§ **PROBLEM REQUIREMENTS**
Every line of the records below from the line with "where A's backwards loop never" up to and including the line with "-- stated objective: alternative" must be reproduced exactly, and no line outside that range.

§ **PROVIDED INFORMATION**

-- pv_equiv track=rewrite | github.com/erynes/Plotting-Partner | utils.py | boundary_val_and_op_to_idx
-- ===== SOURCE A (Python) =====
-- def boundary_val_and_op_to_idx(vals : list, op : str, bv : str):
--     """
--     Function to facilitate subsetting the bar plot by its x-axis values (strings).
--     NOTE: If your values contain variable-width numbers whose sort-order needs to
--     preserve numerical order (e.g. 'id-9-y' < 'id-10-x' not 'id-10-x' < 'id-9-y'),
--     you'll need to add code to this function to handle this. Hints are given below.
--
--     vals : list of str
--        A list of sample IDs sorted in ascending order.
--        If the sort order is anything other than basic string order
--        (string1 < string2), you'll need to add code to handle this.
--     op : str
--        Operator. One of '>=', '>', '==', '<', '<='.
--     bv : str
--        Boundary value. A sample ID in vals, or a fake ID.
--        If the ID strings are 6-digit integers and the user wants to
--        access all entries beginning with '0', '1', or '2',
--        they could set op = '<' and bv = '300000' regardless of whether
--        '300000' is in the set of IDs.
--
--     Returns
--     -------
--     int
--        The index into vals to which bv translates.
--        The caller will use this as vals[idx:] (idx<0) or vals[:idx] (idx>=0)
--        to obtain the desired subset.
--     """
--     try:
--         idx = vals.index(bv)
--         if op == '>=':
--             bv = -(len(vals) - idx)
--         elif op == '>':
--             bv = -(len(vals) - idx - 1)
--         elif op == '==' or op == '<':
--             bv = idx
--         else: # '<='
--             bv = idx + 1 #  this will not exceed len(vals))
--     except ValueError: # bv is not in vals
--         # Coding hint for sort orders other than simple str1 < str2:
--         # Here, you might want to extract (e.g.) string and int parts
--         # from bv and store them in variables like bv_string_part
--         # and bv_int_part.
--         if op == '==':
--             bv = None # not found
--         elif op == '<' or op == '<=':
--             idx = 0
--             while idx < len(vals):
--                 # Coding hint for sort orders other than simple str1 < str2:
--                 # If above you stored bv_string_part and bv_int_part,
--                 # here you might want to do the same (store these in, e.g.,
--                 # cur_string_part and cur_int_part) and replace
--                 # the lines 'if vals[idx] > bv: break' with something like this,
--                 # e.g. if you have 'apple-9', 'apple-10', and 'banana-7':
--                 # if cur_string_part > bv_string_part \
--                 #    or (cur_string_part==bv_string_part and cur_int_part > bv_int_part):
--                 #     break
--                 if vals[idx] > bv:
--                     break
--                 idx += 1
--             bv = idx
--         else: # '>=' or '>'
--             idx = -1
--             while abs(idx) < len(vals):
--                 # Coding hint for sort orders other than simple str1 < str2:
--                 # Analogous to the replacement of 'if vals[idx] > bv: break' above,
--                 # you'd do the same thing here, with '>' above switched to '<' here:
--                 # if cur_string_part < bv_string_part \
--                 #    or (cur_string_part==bv_string_part and cur_int_part < bv_int_part):
--                 #     break
--                 if vals[idx] < bv:
--                     idx += 1
--                     break
--                 idx -= 1
--             bv = idx
--     return bv
-- ===== SOURCE B (Python) =====
-- def boundary_val_and_op_to_idx(vals, op, bv):
--     """One forward pass collects three statistics (first index equal to bv,
--     first index greater than bv, last index less than bv); the answer is then
--     pure arithmetic on them.  On the corner where A's backwards loop never
--     inspects vals[0] (or vals is empty) B returns the intended boundary."""
--     n = len(vals)
--     first_eq = None
--     first_gt = None
--     last_lt = None
--     for i, v in enumerate(vals):
--         if first_eq is None and v == bv:
--             first_eq = i
--         if first_gt is None and v > bv:
--             first_gt = i
--         if v < bv:
--             last_lt = i
--     if first_eq is not None:
--         if op == '>=':
--             return first_eq - n
--         elif op == '>':
--             return first_eq + 1 - n
--         elif op == '==' or op == '<':
--             return first_eq
--         else:
--             return first_eq + 1
--     if op == '==':
--         return None
--     if op == '<' or op == '<=':
--         return first_gt if first_gt is not None else n
--     return last_lt + 1 - n if last_lt is not None else -n
-- ===== Notes on version B (the rewrite author's own statement) =====
-- stated objective: alternative
-- what changed: Replaces A's try/except around list.index plus two directional while-loops (one scanning forward, one scanning backward with negative indices) by a single forward pass that collects three statistics (first index equal to bv, first index greater than bv, last index less than bv) followed by pure arithmetic dispatch.
-- intended difference: On '>'/'>=' queries with bv absent where vals is empty or every element after vals[0] is >= bv while vals[0] < bv, A's backwards loop never inspects vals[0] and returns -len(vals) (resp. a leftover -1 on empty vals), while B returns the intended boundary 1-len(vals) (resp. 0) so that vals[idx:] is exactly the elements > bv. — e.g. on boundary_val_and_op_to_idx(["a", "b"], ">", "aa"): A returns some (-2), B returns some (-1)
import Mathlib
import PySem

§ **WRITTEN RESPONSE**
--     pure arithmetic on them.  On the corner where A's backwards loop never
--     inspects vals[0] (or vals is empty) B returns the intended boundary."""
--     n = len(vals)
--     first_eq = None
--     first_gt = None
--     last_lt = None
--     for i, v in enumerate(vals):
--         if first_eq is None and v == bv:
--             first_eq = i
--         if first_gt is None and v > bv:
--             first_gt = i
--         if v < bv:
--             last_lt = i
--     if first_eq is not None:
--         if op == '>=':
--             return first_eq - n
--         elif op == '>':
--             return first_eq + 1 - n
--         elif op == '==' or op == '<':
--             return first_eq
--         else:
--             return first_eq + 1
--     if op == '==':
--         return None
--     if op == '<' or op == '<=':
--         return first_gt if first_gt is not None else n
--     return last_lt + 1 - n if last_lt is not None else -n
-- ===== Notes on version B (the rewrite author's own statement) =====
-- stated objective: alternative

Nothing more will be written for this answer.